La legge Di Nicola, composta di un solo articolo, nella versione finale emendata in base all’intesa di maggioranza, disponeva nei casi di diffamazione commessa con il mezzo della stampa, delle testate giornalistiche online o della radiotelevisione “in cui risulta la malafede o la colpa grave di chi agisce in sede di giudizio civile per il risarcimento del danno” che il giudice, con la sentenza che rigetta la domanda, condanni l’attore “oltre che alle spese di cui al presente articolo e di cui all’articolo 91, al pagamento a favore del convenuto di una somma, determinata in via equitativa, non inferiore ad un quarto di quella oggetto della domanda risarcitoria”. Ma quando arrivò il momento di portarlo in Aula, il disegno di legge, licenziato dalla Commissione e già calendarizzato per l’Aula, sparì improvvisamente dall’ordine dei lavori la mattina del voto al termine di una concitata conferenza dei capigruppo.
Un segnale inequivocabile: nella variegata maggioranza giallorossa – che andava dai 5 Stelle al Pd, da Liberi e Uguali a Italia Viva – a più di qualcuno quella legge non andava affatto a genio. Tanto da affossarla a pochi minuti dal via libera. Il resto è storia recente. C’è voluto l’attentato al conduttore di Report, Sigfrido Ranucci, per tornare a parlare di azioni risarcitorie promosse contro i giornalisti con finalità intimidatorie. Ancora una volta per iniziativa dei 5 Stelle: la senatrice Lopreiato ha recuperato il testo Di Nicola nella versione licenziata a suo tempo dalla Commissione.
Con un ddl a sua firma composto, come allora, di un solo articolo: «Nei casi di diffamazione commessa con il mezzo della stampa, delle testate giornalistiche online o della radiotelevisione, in cui risulta la mala fede o la colpa grave di chi agisce in sede di giudizio civile per il risarcimento del danno, il giudice, anche d’ufficio, con la sentenza che rigetta la domanda, condanna l’attore, oltre che alle spese di cui al presente articolo e di cui all’articolo 91, al pagamento a favore del convenuto di una somma, determinata in via equitativa, non inferiore ad un quarto di quella oggetto della domanda risarcitoria».
E come allora con la stessa finalità: “Un corretto e bilanciato sistema di protezione della professione di giornalista nei confronti di un uso strumentale dell’azione civile volto a frenare la libertà di espressione con iniziative vistosamente temerarie che agitano lo spettro di copiosi risarcimenti volti a tacitare la voce della libera stampa”. Da Di Nicola a Lopreiato, sei anni dopo, la Legge Ranucci torna all’esame del Parlamento per la meritoria iniziativa dei Cinque Stelle. Ma con quali possibilità di vedere la luce? Poche o addirittura nulle. Nel 2019 fu affossata dai partiti che sedevano in maggioranza.
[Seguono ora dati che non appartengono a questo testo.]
-- pv_equiv track=rewrite | github.com/riddheshSajwan/data_structures_algorithm | math/magicNumber.py | solve
-- ===== SOURCE A (Python) =====
-- def solve(A):
--
--     magic_array = [0] + [0 for i in range(A)]
--     i = 1
--     exp = 1
--     while i <= A:
--         j = 1
--         magic_array[i] = pow(5,exp)
--         exp += 1
--         while j < i and i < A:
--             if i+j > A: break
--             magic_array[i+j] = magic_array[i]+magic_array[j]
--             j += 1
--         i += j
--     return magic_array[A]
-- ===== SOURCE B (Python) =====
-- def solve(A):
--     total = 0
--     power = 5
--     while A > 0:
--         if A & 1:
--             total += power
--         power *= 5
--         A >>= 1
--     return total
-- ===== Notes on version B (the rewrite author's own statement) =====
-- stated objective: faster
-- what changed: Replaces the O(A)-size table of all magic numbers up to A with a direct O(log A) sum of 5^(bitpos+1) over the set bits of A's binary representation.
-- crash fix: For A <= -2, A raises IndexError (negative list index out of range) while B returns 0. — e.g. on solve(-2): A raises IndexError, B returns 0
import Mathlib
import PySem

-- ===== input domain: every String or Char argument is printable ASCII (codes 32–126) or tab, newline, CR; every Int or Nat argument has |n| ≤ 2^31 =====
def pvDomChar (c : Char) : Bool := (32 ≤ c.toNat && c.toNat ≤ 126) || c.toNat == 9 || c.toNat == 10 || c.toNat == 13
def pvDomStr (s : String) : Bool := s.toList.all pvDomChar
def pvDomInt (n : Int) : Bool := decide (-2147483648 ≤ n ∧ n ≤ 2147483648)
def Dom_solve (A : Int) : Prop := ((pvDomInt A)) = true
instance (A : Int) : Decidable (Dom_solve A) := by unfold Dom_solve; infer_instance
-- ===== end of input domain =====

-- B replaces A's O(A)-size table of all magic numbers up to A by a direct sum of
-- 5^(bitpos+1) over the set bits of A (objective: faster, asymptotically).

-- ===== PORT A =====
-- inner 'while j < i and i < A' loop; fuel only makes the recursion total.
-- Reads magic_array[i] / magic_array[j] are ported with pyGet? (in range whenever the
-- loop runs, so the .getD 0 default is never the value used); the write
-- magic_array[i+j] = … uses List.set at (i+j).toNat, exact since 0 ≤ i+j ≤ A there.
def solveInner (A i : Int) : Nat → Int → List Int → List Int × Int
  | 0, j, arr => (arr, j)
  | fuel+1, j, arr =>
    if j < i ∧ i < A then
      if A < i + j then (arr, j)
      else
        solveInner A i fuel (j+1)
          (arr.set (i+j).toNat (((PySem.List.pyGet? arr i).getD 0) + ((PySem.List.pyGet? arr j).getD 0)))
    else (arr, j)

-- outer 'while i <= A' loop; magic_array[i] = pow(5,exp) with 1 ≤ i ≤ A, exp ≥ 1,
-- so List.set at i.toNat and 5 ^ exp.toNat are exact.
def solveOuter (A : Int) : Nat → Int → Int → List Int → List Int
  | 0, _, _, arr => arr
  | fuel+1, i, exp, arr =>
    if i ≤ A then
      let r := solveInner A i (A.toNat + 1) 1 (arr.set i.toNat ((5:Int) ^ exp.toNat))
      solveOuter A fuel (i + r.2) (exp + 1) r.1
    else arr

-- [0] + [0 for i in range(A)]; return magic_array[A] via pyGet? (some under Pre_solve).
def solve (A : Int) : Int :=
  (PySem.List.pyGet? (solveOuter A (A.toNat + 1) 1 1 ((0 : Int) :: List.replicate A.toNat 0)) A).getD 0

-- ===== PORT B =====
-- 'while A > 0: if A & 1: total += power; power *= 5; A >>= 1'.
-- For a > 0, 'a & 1 = 1' is a % 2 = 1 and 'a >> 1' is a / 2 (Lean's Int ediv agrees
-- with Python's floor shift on nonnegative a); fuel only makes the recursion total.
def solveAltGo : Nat → Int → Int → Int → Int
  | 0, _, total, _ => total
  | fuel+1, a, total, power =>
    if 0 < a then
      solveAltGo fuel (a / 2) (if a % 2 = 1 then total + power else total) (power * 5)
    else total

def solve_alt (A : Int) : Int := solveAltGo (A.toNat + 1) A 0 5

-- ===== PRECONDITION & SPEC =====
-- Pre_ excludes exactly A ≤ -2, where A raises IndexError (magic_array[A] on the
-- one-element list [0]); at A = -1 the negative index wraps to 0 and both return 0.
def Pre_solve (A : Int) : Prop := -1 ≤ A
instance (A : Int) : Decidable (Pre_solve A) := by unfold Pre_solve; infer_instance

def pvWitness_solve : Int := 7

-- For A <= -2, A raises IndexError (negative list index out of range) while B returns 0.
def Raises_solve (A : Int) : Prop := A ≤ -2
instance (A : Int) : Decidable (Raises_solve A) := by unfold Raises_solve; infer_instance
def pvRaiseWitness_solve : Int := -2
def pvRaiseWitnessOut_solve : Int := 0

def Spec_solve (A : Int) (out : Int) : Prop := out = solve_alt A
instance (A : Int) (out : Int) : Decidable (Spec_solve A out) := by unfold Spec_solve; infer_instance

-- ===== CLAIM (what is proved, stated in full; the proofs are below) =====
def Claim_equal_solve : Prop := ∀ (A : Int), Dom_solve A → Pre_solve A → Spec_solve A (solve A)
def Claim_raises_solve : Prop := (∀ (A : Int), Dom_solve A → Raises_solve A → ¬ Pre_solve A) ∧ (Dom_solve (pvRaiseWitness_solve) ∧ Raises_solve (pvRaiseWitness_solve) ∧ solve_alt (pvRaiseWitness_solve) = pvRaiseWitnessOut_solve)

-- ===== LEMMAS AND PROOFS =====

-- the A-th magic number: sum of 5^(bitpos+1) over the set bits of A
def magic : Nat → Int
  | 0 => 0
  | n+1 => 5 * magic ((n+1)/2) + 5 * (((n+1) % 2 : Nat) : Int)
decreasing_by omega

theorem magic_rec (n : Nat) : magic n = 5 * magic (n/2) + 5 * ((n % 2 : Nat) : Int) := by
  cases n with
  | zero => simp [magic]
  | succ m => rw [magic]

theorem magic_zero : magic 0 = 0 := by
  have h := magic_rec 0
  simp at h
  omega

theorem magic_pow (e : Nat) : magic (2^e) = 5^(e+1) := by
  induction e with
  | zero => rw [magic_rec]; simp [magic_zero]
  | succ e ih =>
      rw [magic_rec]
      have h1 : 2^(e+1)/2 = 2^e := by omega
      have h2 : 2^(e+1) % 2 = 0 := by omega
      rw [h1, h2, ih]; push_cast; ring

theorem magic_add (e : Nat) : ∀ j : Nat, j < 2^e → magic (2^e + j) = magic (2^e) + magic j := by
  induction e with
  | zero =>
      intro j hj
      interval_cases j
      simp [magic_zero]
  | succ e ih =>
      intro j hj
      have hp : 0 < 2^e := Nat.two_pow_pos e
      rw [magic_rec (2^(e+1) + j)]
      have h1 : (2^(e+1) + j)/2 = 2^e + j/2 := by omega
      have h2 : (2^(e+1) + j) % 2 = j % 2 := by omega
      rw [h1, h2, ih (j/2) (by omega)]
      rw [magic_rec (2^(e+1)), magic_rec j]
      have h3 : 2^(e+1)/2 = 2^e := by omega
      have h4 : 2^(e+1) % 2 = 0 := by omega
      rw [h3, h4]; push_cast; ring

theorem altGo_eq : ∀ (fuel : Nat) (a total p : Int), a.toNat ≤ fuel →
    solveAltGo fuel a total (5 * p) = total + p * magic a.toNat := by
  intro fuel
  induction fuel with
  | zero =>
      intro a total p h
      have ha : a.toNat = 0 := by omega
      simp [solveAltGo, ha, magic_zero]
  | succ f ih =>
      intro a total p h
      by_cases ha : 0 < a
      · have hd : (a/2).toNat = a.toNat/2 := by omega
        have hf : (a/2).toNat ≤ f := by omega
        have h5 : (5*p)*5 = 5*(p*5) := by ring
        rw [solveAltGo, if_pos ha, h5, ih _ _ _ hf, hd, magic_rec a.toNat]
        have hmod : a % 2 = 1 ↔ (a.toNat % 2 : Nat) = 1 := by omega
        by_cases ho : a % 2 = 1
        · rw [if_pos ho]
          have : ((a.toNat % 2 : Nat) : Int) = 1 := by omega
          rw [this]; ring
        · rw [if_neg ho]
          have : ((a.toNat % 2 : Nat) : Int) = 0 := by omega
          rw [this]; ring
      · have ha0 : a.toNat = 0 := by omega
        rw [solveAltGo, if_neg ha, ha0]; simp [magic_zero]

theorem solve_alt_eq (A : Int) : solve_alt A = magic A.toNat := by
  have : (5 : Int) = 5 * 1 := by ring
  rw [solve_alt, this, altGo_eq (A.toNat + 1) A 0 1 (by omega)]
  ring

theorem inner_spec (A i : Int) (h1 : 1 ≤ i) (hiA : i ≤ A)
    (hadd : ∀ jN : Nat, jN < i.toNat → magic (i.toNat + jN) = magic i.toNat + magic jN) :
    ∀ (fuel : Nat) (j : Int) (arr : List Int), 1 ≤ j → j ≤ i →
      arr.length = A.toNat + 1 →
      (∀ k : Nat, (k:Int) < i + j → arr[k]? = some (magic k)) →
      i - j < (fuel:Int) →
      (solveInner A i fuel j arr).1.length = A.toNat + 1 ∧
      1 ≤ (solveInner A i fuel j arr).2 ∧ (solveInner A i fuel j arr).2 ≤ i ∧
      (∀ k : Nat, (k:Int) < i + (solveInner A i fuel j arr).2 →
        (solveInner A i fuel j arr).1[k]? = some (magic k)) ∧
      (A < i + (solveInner A i fuel j arr).2 ∨
        ((solveInner A i fuel j arr).2 = i ∧ i < A)) := by
  intro fuel
  induction fuel with
  | zero => intro j arr hj1 hji _ _ hfuel; omega
  | succ f ih =>
      intro j arr hj1 hji hlen hent hfuel
      by_cases hc : j < i ∧ i < A
      · by_cases hb : A < i + j
        · rw [solveInner, if_pos hc, if_pos hb]
          exact ⟨hlen, hj1, hji, hent, Or.inl hb⟩
        · rw [solveInner, if_pos hc, if_neg hb]
          -- the two reads
          have hiv : PySem.List.pyGet? arr i = some (magic i.toNat) := by
            rw [PySem.List.pyGet?_of_nonneg _ (by omega)]
            have := hent i.toNat (by omega)
            simpa using this
          have hjv : PySem.List.pyGet? arr j = some (magic j.toNat) := by
            rw [PySem.List.pyGet?_of_nonneg _ (by omega)]
            have := hent j.toNat (by omega)
            simpa using this
          have hval : ((PySem.List.pyGet? arr i).getD 0) + ((PySem.List.pyGet? arr j).getD 0)
              = magic ((i+j).toNat) := by
            rw [hiv, hjv]
            have h2 : (i+j).toNat = i.toNat + j.toNat := by omega
            rw [h2, hadd j.toNat (by omega)]
            simp
          have hidx : (i+j).toNat < arr.length := by omega
          refine ih (j+1) _ (by omega) (by omega) (by simpa using hlen) ?_ (by omega)
          intro k hk
          by_cases hkij : k = (i+j).toNat
          · subst hkij
            rw [List.getElem?_set_self hidx, hval]
          · rw [List.getElem?_set_ne (by omega)]
            exact hent k (by omega)
      · rw [solveInner, if_neg hc]
        refine ⟨hlen, hj1, hji, hent, ?_⟩
        by_cases hA : i < A
        · exact Or.inr ⟨by omega, hA⟩
        · exact Or.inl (by omega)

theorem outer_done (A : Int) (fuel : Nat) (i exp : Int) (arr : List Int) (h : A < i) :
    solveOuter A fuel i exp arr = arr := by
  cases fuel with
  | zero => rfl
  | succ f => rw [solveOuter, if_neg (by omega)]

theorem outer_spec (A : Int) :
    ∀ (fuel : Nat) (i exp : Int) (e : Nat) (arr : List Int),
      i = (2:Int)^e → exp = (e:Int) + 1 →
      arr.length = A.toNat + 1 →
      (∀ k : Nat, (k:Int) < i → arr[k]? = some (magic k)) →
      A - i < (fuel:Int) →
      ∀ k : Nat, (k:Int) ≤ A → (solveOuter A fuel i exp arr)[k]? = some (magic k) := by
  intro fuel
  induction fuel with
  | zero =>
      intro i exp e arr hi hexp hlen hent hfuel k hk
      rw [solveOuter]
      exact hent k (by omega)
  | succ f ih =>
      intro i exp e arr hi hexp hlen hent hfuel k hk
      have hi1 : 1 ≤ i := by rw [hi]; exact one_le_pow₀ (by norm_num)
      by_cases hc : i ≤ A
      · rw [solveOuter, if_pos hc]
        have hiN : i.toNat = 2^e := by
          have : ((2^e : Nat) : Int) = (2:Int)^e := by push_cast; ring
          omega
        have hexpN : exp.toNat = e + 1 := by omega
        have hmagi : ((5:Int) ^ exp.toNat) = magic i.toNat := by
          rw [hexpN, hiN, magic_pow]
        have hidx : i.toNat < arr.length := by omega
        have hent1 : ∀ k : Nat, (k:Int) < i + 1 →
            (arr.set i.toNat ((5:Int) ^ exp.toNat))[k]? = some (magic k) := by
          intro k hk
          by_cases hki : k = i.toNat
          · subst hki
            rw [List.getElem?_set_self hidx, hmagi]
          · rw [List.getElem?_set_ne (by omega)]
            exact hent k (by omega)
        have hadd : ∀ jN : Nat, jN < i.toNat → magic (i.toNat + jN) = magic i.toNat + magic jN := by
          intro jN hjN
          rw [hiN] at hjN ⊢
          exact magic_add e jN hjN
        obtain ⟨rlen, rj1, rji, rent, rdis⟩ :=
          inner_spec A i hi1 hc hadd (A.toNat + 1) 1 _ (by omega) hi1
            (by simpa using hlen) hent1 (by omega)
        rcases rdis with hdone | ⟨hji, hiA⟩
        · rw [outer_done A f _ _ _ hdone]
          exact rent k (by omega)
        · refine ih _ (exp+1) (e+1) _ ?_ (by push_cast; omega) rlen ?_ (by omega) k hk
          · rw [hji, hi]; ring
          · intro k hk
            exact rent k (by omega)
      · rw [solveOuter, if_neg hc]
        exact hent k (by omega)

theorem solve_eq (A : Int) (hA : 0 ≤ A) : solve A = magic A.toNat := by
  rw [solve]
  have hlen : ((0 : Int) :: List.replicate A.toNat 0).length = A.toNat + 1 := by simp
  have hent : ∀ k : Nat, (k:Int) < 1 →
      ((0 : Int) :: List.replicate A.toNat 0)[k]? = some (magic k) := by
    intro k hk
    have : k = 0 := by omega
    subst this
    simp [magic]
  have := outer_spec A (A.toNat + 1) 1 1 0 _ (by norm_num) (by norm_num) hlen hent
    (by omega) A.toNat (by omega)
  rw [PySem.List.pyGet?_of_nonneg _ hA, this]
  rfl

-- ===== VERDICT (by name: the statement is the Claim_ definition above) =====
theorem solve_spec : Claim_equal_solve := by
  intro A _ hpre
  unfold Spec_solve
  by_cases hA : 0 ≤ A
  · rw [solve_eq A hA, solve_alt_eq]
  · have : A = -1 := by unfold Pre_solve at hpre; omega
    subst this
    decide

theorem solve_raises : Claim_raises_solve := by
  unfold Claim_raises_solve
  exact ⟨fun A _ hR => by unfold Raises_solve Pre_solve at *; omega, by decide⟩

-- corollary keeping the crash-region fact usable: the raise witness is outside Pre_solve
theorem solve_raises_ok : ¬ Pre_solve pvRaiseWitness_solve :=
  solve_raises.1 pvRaiseWitness_solve (by decide) (by decide)
-- pv_equiv track=rewrite | github.com/ksp90/PythonWorks | TestWork/String.py | GetCommonString
-- ===== SOURCE A (Python) =====
-- def GetCommonString(s1,s2):
--     len1 = len(s1)
--     len2 = len(s2)
--     short_len=0
--     res=[]
--     if len1<len2:
--         short_len=len1
--     else:
--         short_len=len2
--     for i in range(1,short_len +1):
--         subString1 = s1[:i]
--         subString2 = s2[-i:]
--         if subString1 == subString2:
--             res.append(subString1)
--         subString1 = s2[:i]
--         subString2 = s1[-i:]
--         if subString1 == subString2:
--             res.append(subString1)
--     return res
-- ===== SOURCE B (Python) =====
-- def GetCommonString(s1, s2):
--     # KMP prefix-function on p + '\x00' + s gives every overlap length i with
--     # p[:i] == s[-i:]; the two directions are merged by length (s1-prefix first on ties).
--     def overlaps(p, s):
--         w = p + "\x00" + s
--         n = len(w)
--         pi = [0] * n
--         k = 0
--         for q in range(1, n):
--             while k > 0 and w[q] != w[k]:
--                 k = pi[k - 1]
--             if w[q] == w[k]:
--                 k += 1
--             pi[q] = k
--         res = []
--         j = pi[n - 1]
--         while j > 0:
--             res.append(j)
--             j = pi[j - 1]
--         res.reverse()
--         return res
--     L1 = overlaps(s1, s2)   # lengths i with s1[:i] == s2[-i:], ascending
--     L2 = overlaps(s2, s1)   # lengths i with s2[:i] == s1[-i:], ascending
--     out = []
--     a = b = 0
--     while a < len(L1) and b < len(L2):
--         if L1[a] <= L2[b]:
--             out.append(s1[:L1[a]])
--             a += 1
--         else:
--             out.append(s2[:L2[b]])
--             b += 1
--     out += [s1[:i] for i in L1[a:]]
--     out += [s2[:i] for i in L2[b:]]
--     return out
-- ===== Notes on version B (the rewrite author's own statement) =====
-- stated objective: alternative
-- what changed: A tests every overlap length i by building and comparing four fresh slices per i; B instead computes all prefix/suffix overlap lengths with the KMP prefix-function border chain of p + '\x00' + s for each direction and merges the two ascending length lists, reconstructing A's interleaved order (the scan work drops from quadratic to linear, though on overlap-heavy inputs both are dominated by materialising the output slices).
import Mathlib
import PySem

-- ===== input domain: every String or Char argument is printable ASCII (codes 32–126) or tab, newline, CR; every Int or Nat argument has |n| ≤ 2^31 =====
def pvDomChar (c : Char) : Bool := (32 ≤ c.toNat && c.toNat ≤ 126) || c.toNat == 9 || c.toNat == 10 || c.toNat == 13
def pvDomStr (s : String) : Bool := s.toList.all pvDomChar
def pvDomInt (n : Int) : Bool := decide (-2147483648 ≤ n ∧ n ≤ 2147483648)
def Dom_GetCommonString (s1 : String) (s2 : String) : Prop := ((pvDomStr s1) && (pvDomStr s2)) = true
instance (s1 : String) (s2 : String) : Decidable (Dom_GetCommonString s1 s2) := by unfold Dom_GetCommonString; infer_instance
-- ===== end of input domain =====

-- B replaces A's per-length slice-and-compare loop by the KMP prefix-function on
-- p ++ '\x00' ++ s (its border chain lists all prefix/suffix overlap lengths), the two
-- directions then merged by length (s1-prefix first on ties).

-- ===== PORT A =====
def GetCommonString (s1 : String) (s2 : String) : List String :=
  let len1 := PySem.Str.len s1
  let len2 := PySem.Str.len s2
  let short_len := if len1 < len2 then len1 else len2
  (PySem.List.pyRange 1 (short_len + 1)).foldl (fun res i =>
    let subString1 := PySem.Str.slice s1 none (some i)
    let subString2 := PySem.Str.slice s2 (some (-i)) none
    let res := if subString1 == subString2 then res ++ [subString1] else res
    let subString1 := PySem.Str.slice s2 none (some i)
    let subString2 := PySem.Str.slice s1 (some (-i)) none
    if subString1 == subString2 then res ++ [subString1] else res) []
E oggi che i pentastellati sono all’opposizione le chance sono vicine allo zero. Il freno alla mannaia delle azioni legali contro i giornalisti è un po’ come la solidarietà di certa politica al conduttore di Report dopo la bomba che avrebbe potuto ucciderlo. Un argomento buono da sostenere in pubblico per poi affossarlo nelle riunioni di Palazzo lontano dai riflettori. Senza neppure metterci la faccia.